Kubica having to rely on engineers to perform DTM pitstops
Robert Kubica has revealed that his ART team is having to deploy engineers to complete pitstops in the DTM because it doesn’t have sufficient mechanics for the task.
Kubica has entered the DTM this year after a largely unsuccessful comeback in Formula 1 in 2019 with the Williams team, and the Polish driver has partnered with ART for his touring car foray.
While ART has previous experience of the DTM as a factory team for Mercedes between 2015-16 , it is running a rather lean operation on its return to the category as a BMW privateer.

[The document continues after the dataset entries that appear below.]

-- strictly-increasing key ⇒ the two-sided window filter is a contiguous drop/take
theorem filter_window {α : Type} (key : α → Int) (a mp : Int) :
    ∀ (rs : List α), rs.Pairwise (fun x y => key x < key y) →
    rs.filter (fun r => decide (a < key r) && decide (key r - a + 1 ≤ mp))
    = (rs.drop (rs.takeWhile (fun r => decide (key r ≤ a))).length).take
        ((rs.takeWhile (fun r => decide (key r ≤ a + mp - 1))).length
         - (rs.takeWhile (fun r => decide (key r ≤ a))).length) := by
  intro rs
  induction rs with
  | nil => simp
  | cons x t ih =>
    intro hp
    have hx : ∀ y ∈ t, key x < key y := fun y hy => (List.pairwise_cons.mp hp).1 y hy
    have ht := (List.pairwise_cons.mp hp).2
    by_cases hpx : key x ≤ a
    · by_cases hqx : key x ≤ a + mp - 1
      · simp only [List.filter_cons, List.takeWhile_cons]
        simp only [hpx, hqx, decide_true, if_pos, List.length_cons]
        have : ¬ (a < key x) := by omega
        simp only [this, decide_false, Bool.false_and, Nat.succ_sub_succ]
        exact ih ht
      · -- mp too small: nothing qualifies at all
        have hfilt : (x :: t).filter (fun r => decide (a < key r) && decide (key r - a + 1 ≤ mp)) = [] := by
          rw [List.filter_eq_nil_iff]
          intro y hy
          rcases List.mem_cons.mp hy with rfl | hyt
          · simp; omega
          · have := hx y hyt; simp; omega
        rw [hfilt]
        simp only [List.takeWhile_cons]
        simp [hpx, hqx]
    · -- a < key x : the ≤a-takeWhile is empty here and on t
      have hLt : t.takeWhile (fun r => decide (key r ≤ a)) = [] := by
        cases t with
        | nil => rfl
        | cons y ys =>
          have : ¬ (key y ≤ a) := by have := hx y (List.mem_cons_self); omega
          simp [List.takeWhile, this]
      by_cases hqx : key x ≤ a + mp - 1
      · have hfx : List.filter (fun r => decide (a < key r) && decide (key r - a + 1 ≤ mp)) (x :: t)
            = x :: List.filter (fun r => decide (a < key r) && decide (key r - a + 1 ≤ mp)) t := by
          rw [List.filter_cons, if_pos (by simp; omega)]
        have htw1 : List.takeWhile (fun r => decide (key r ≤ a)) (x :: t) = [] := by
          rw [List.takeWhile_cons, if_neg (by simp; omega)]
        have htw2 : List.takeWhile (fun r => decide (key r ≤ a + mp - 1)) (x :: t)
            = x :: List.takeWhile (fun r => decide (key r ≤ a + mp - 1)) t := by
          rw [List.takeWhile_cons, if_pos (by simp; omega)]
        rw [hfx, htw1, htw2]
        simp only [List.length_nil, List.length_cons, List.drop_zero, Nat.sub_zero,
          List.take_succ_cons]
        have := ih ht
        rw [hLt] at this
        simp only [List.length_nil, List.drop_zero, Nat.sub_zero] at this
        rw [this]
      · -- upper bound already fails at x, hence (sorted) on all of t
        have hfilt : (x :: t).filter (fun r => decide (a < key r) && decide (key r - a + 1 ≤ mp)) = [] := by
          rw [List.filter_eq_nil_iff]
          intro y hy
          rcases List.mem_cons.mp hy with rfl | hyt
          · simp; omega
          · have := hx y hyt; simp; omega
        rw [hfilt]
        simp only [List.takeWhile_cons]
        simp [hpx, hqx]

-- on a strictly increasing list a downward-closed count is a prefix length
theorem countP_tw (p : Int → Bool) (hd : ∀ x y : Int, x ≤ y → p y = true → p x = true) :
    ∀ (l : List Int), l.Pairwise (· < ·) → l.countP p = (l.takeWhile p).length := by
  intro l
  induction l with
  | nil => simp
  | cons x t ih =>
    intro hp
    have hx : ∀ y ∈ t, x < y := fun y hy => (List.pairwise_cons.mp hp).1 y hy
    have ht := (List.pairwise_cons.mp hp).2
    by_cases hpx : p x = true
    · simp only [List.countP_cons, List.takeWhile_cons, hpx, if_pos, List.length_cons]
      rw [ih ht]
    · have h0 : t.countP p = 0 := by
        rw [List.countP_eq_zero]
        intro y hy hpy
        exact hpx (hd x y (le_of_lt (hx y hy)) hpy)
      simp [hpx, h0]

theorem rc_alt_eq (seq : String) : reverse_complement_alt seq = reverse_complement seq := by
  simp [reverse_complement, reverse_complement_alt, List.map_reverse]

-- the site built by A at window offset i (zeta-reduced body of the fbs loop)
def pvSiteOf (tu su : List Char) (pl : Int) (is_reverse : Bool) (i : Int) : PvSite :=
  let window := PySem.List.slice tu (some i) (some (i + pl))
  ⟨i + 1, i + pl, pvMismCount window su,
    if !is_reverse then
      pvMismCount (PySem.List.slice window (some (-5)) none) (PySem.List.slice su (some (-5)) none)
    else
      pvMismCount (PySem.List.slice window none (some 5)) (PySem.List.slice su none (some 5)),
    String.ofList window⟩

theorem fbs_char (t s : String) (mm : Int) (rev : Bool)
    (h : ¬(PySem.Str.len t = 0 ∨ PySem.Str.len s = 0 ∨ PySem.Str.len t < PySem.Str.len s)) :
    find_binding_sites t s mm rev =
      ((PySem.List.pyRange 0 (PySem.Str.len t - PySem.Str.len s + 1) 1).filter
          (fun i => decide (pvMismCount (PySem.List.slice (PySem.Str.upper t).toList (some i) (some (i + PySem.Str.len s))) (PySem.Str.upper s).toList ≤ mm))).map
        (pvSiteOf (PySem.Str.upper t).toList (PySem.Str.upper s).toList (PySem.Str.len s) rev) := by
  unfold find_binding_sites
  rw [if_neg h]
  exact (PySem.List.foldl_append_ite
    (p := fun i => pvMismCount (PySem.List.slice (PySem.Str.upper t).toList (some i) (some (i + PySem.Str.len s))) (PySem.Str.upper s).toList ≤ mm)
    (f := pvSiteOf (PySem.Str.upper t).toList (PySem.Str.upper s).toList (PySem.Str.len s) rev)
    _ []).trans (List.nil_append _)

The DTM regulations allow nine people to take part in a pitstop, but Kubica’s pit crew only comprises four mechanics from ART, one from BMW and two additional members responsible for checking tyre pressure and reporting to control supplier Hankook.
This leaves a gap of two personnel which is filled by data engineer Sebastien Couzian and performance engineer Ronan Perlemoine, who lend a hand in the team’s pitstops on top of their primary duties.

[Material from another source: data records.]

-- characterisation of B's first pass: the bucket table of occurrence indices
theorem B_group (ys : List Int) (hys : ∀ v ∈ ys, -10 ≤ v ∧ v ≤ 9) :
    (PySem.List.enumerate ys 0).foldl appendIdx (List.replicate 10 ([] : List Int))
      = (List.range 10).map (fun s => (occs ys s).map Int.ofNat) := by
  induction ys using List.reverseRecOn with
  | nil =>
      simp [PySem.List.enumerate, occs, List.map_const']
  | append_singleton ys v ih =>
      have hys' : ∀ w ∈ ys, -10 ≤ w ∧ w ≤ 9 := fun w hw => hys w (by simp [hw])
      have hv : -10 ≤ v ∧ v ≤ 9 := hys v (by simp)
      rw [PySem.List.enumerate_append, List.foldl_append, ih hys']
      simp only [PySem.List.enumerate_cons, PySem.List.enumerate_nil, List.foldl_cons, List.foldl_nil]
      have hlen : ((List.range 10).map (fun s => (occs ys s).map Int.ofNat)).length = 10 := by simp
      unfold appendIdx
      dsimp only
      rw [pyGetD_ten _ hlen v hv.1 hv.2, pySetD_ten _ hlen v hv.1 hv.2,
        getD_map_range10 _ _ (slotN_lt v hv.1 hv.2),
        set_map_range10 _ _ (slotN_lt v hv.1 hv.2)]
      apply List.map_congr_left
      intro s _
      rw [occs_snoc, List.map_append]
      by_cases h : s = slotN v
      · simp [h.symm]
      · have h2 : ¬ slotN v = s := fun hh => h hh.symm
        simp [h, h2]

-- the inner scan writes the gap value at each listed position and touches nothing else
theorem scan_one (maxi : Int) (lst : List Nat) (res : List Int) (p : Int)
    (hpair : lst.Pairwise (· < ·)) (hlt : ∀ j ∈ lst, j < res.length)
    (hp : ∀ j ∈ lst, p < (j : Int)) :
    (((lst.map Int.ofNat).foldl (scanCol maxi) (res, p)).1.length = res.length) ∧
    (∀ k, k < res.length →
      ((lst.map Int.ofNat).foldl (scanCol maxi) (res, p)).1.getD k 0
        = if k ∈ lst then clampv maxi ((k : Int) - prevIn lst p k) else res.getD k 0) := by
  induction lst generalizing res p with
  | nil => simp
  | cons j rest ih =>
      have hjlt : j < res.length := hlt j (by simp)
      have hstep : scanCol maxi (res, p) (Int.ofNat j)
          = (res.set j (clampv maxi ((j : Int) - p)), (j : Int)) := by
        unfold scanCol
        simp only [gap_if, clampv]
        simp [PySem.List.pySetD_natCast]
      have hrest_lt : ∀ i ∈ rest, i < (res.set j (clampv maxi ((j : Int) - p))).length := by
        intro i hi; rw [List.length_set]; exact hlt i (by simp [hi])
      have hrest_gt : ∀ i ∈ rest, (j : Int) < (i : Int) := by
        intro i hi
        exact_mod_cast (List.pairwise_cons.mp hpair).1 i hi
      obtain ⟨ihlen, ihval⟩ := ih (res.set j (clampv maxi ((j : Int) - p))) (j : Int)
        (List.pairwise_cons.mp hpair).2 hrest_lt hrest_gt
      rw [List.map_cons, List.foldl_cons, hstep]
      refine ⟨by rw [ihlen, List.length_set], ?_⟩
      intro k hk
      rw [ihval k (by rwa [List.length_set])]
      by_cases hkr : k ∈ rest
      · have hjk : j < k := by
          have := (List.pairwise_cons.mp hpair).1 k hkr; omega
        have hprev : prevIn (j :: rest) p k = prevIn rest (j : Int) k := by
          unfold prevIn
          rw [List.filter_cons_of_pos (by simpa using hjk), List.map_cons, List.getLastD_cons]
          norm_cast
        rw [if_pos hkr, if_pos (List.mem_cons_of_mem j hkr), hprev]
      · by_cases hkj : k = j
        · subst hkj
          have hprev : prevIn (k :: rest) p k = p := by
            unfold prevIn
            rw [List.filter_cons_of_neg (by simp)]
            have : rest.filter (fun j => j < k) = [] := by
              rw [List.filter_eq_nil_iff]
              intro a ha
              have := (List.pairwise_cons.mp hpair).1 a ha
              simp; omega
            rw [this]
            rfl
          rw [if_neg hkr, if_pos (List.mem_cons_self), hprev]
          rw [List.getD_eq_getElem _ _ (by rwa [List.length_set]), List.getElem_set_self]
        · rw [if_neg hkr, if_neg (by simp [hkj, hkr]),
            List.getD_eq_getElem _ _ (by rwa [List.length_set]),
            List.getElem_set_ne (by omega), ← List.getD_eq_getElem _ _ hk]
  
theorem occs_pairwise (vals : List Int) (s : Nat) : (occs vals s).Pairwise (· < ·) :=
  List.Pairwise.sublist List.filter_sublist List.pairwise_lt_range

theorem occs_lt (vals : List Int) (s : Nat) : ∀ j ∈ occs vals s, j < vals.length := by
  intro j hj
  have := List.mem_of_mem_filter hj
  simpa using this

theorem range_filter_lt (n k : Nat) (hk : k ≤ n) :
    (List.range n).filter (fun j => j < k) = List.range k := by
  induction n with
  | zero => have : k = 0 := by omega
            simp [this]
  | succ m ih =>
      rw [List.range_succ, List.filter_append]
      by_cases h : k = m + 1
      · subst h
        rw [List.filter_eq_self.mpr (by intro a ha; simp at ha ⊢; omega)]
        simp [List.range_succ]
      · have hk' : k ≤ m := by omega
        rw [ih hk']
        simp; omega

The lack of an experienced crew partly explains why ART’s pitstops usually take over 10 seconds, while factory teams are able to complete the same task in around 6.5 seconds.
WRT, the only other privateer team on the DTM grid, operates three Audi RS5 cars and has recorded considerably faster pitstops in recent rounds.
"The other BMW teams are three-car teams with a corresponding number of mechanics and personnel in total," explained Kubica. "We are a small one-car team with a small number of mechanics and also few personnel overall.
“My tyres are changed by people who have been looking at the monitor for ten years and have never touched the car,” he added in an interview with Przeglad Sportowy.
“Big teams have sixteen mechanics. You can choose the people who are best at it. Having a private team with one car you don't have that comfort and that's why the pitstops are slow.
“It is hard to expect someone who has never really lifted a wheel to change it faster than someone who has been doing it for 20 years.”
ART reshuffled its pit crew at the Nurburgring last weekend to reduce the time lost in stops, and Kubica believes the changes have already started to deliver the desired results.
"The whole team is making progress," he said. "Changing wheels is also getting better. The ORLEN Team ART staff often practice pit stops, which is clearly visible throughout the DTM paddock.
"I think we are also making progress in the pit stop area. Saturday's pit stop was perhaps not the fastest in the field, but probably the best in our races. We still have a long way to go, but things are getting better."
Kubica has endured a largely frustrating maiden season in the DTM so far, with a 10th place-finish in the first Assen race marking his only points finish of the year.
The Polish driver appeared set to log his best result of the season in the second race on the Nurburgring sprint layout, having qualified seventh and overtaken the BMW of Sheldon van der Linde to run sixth early on.
But a gearbox problem meant he was forced to head to the pits on lap 8 to retire the car, clocking his first DNF in the DTM.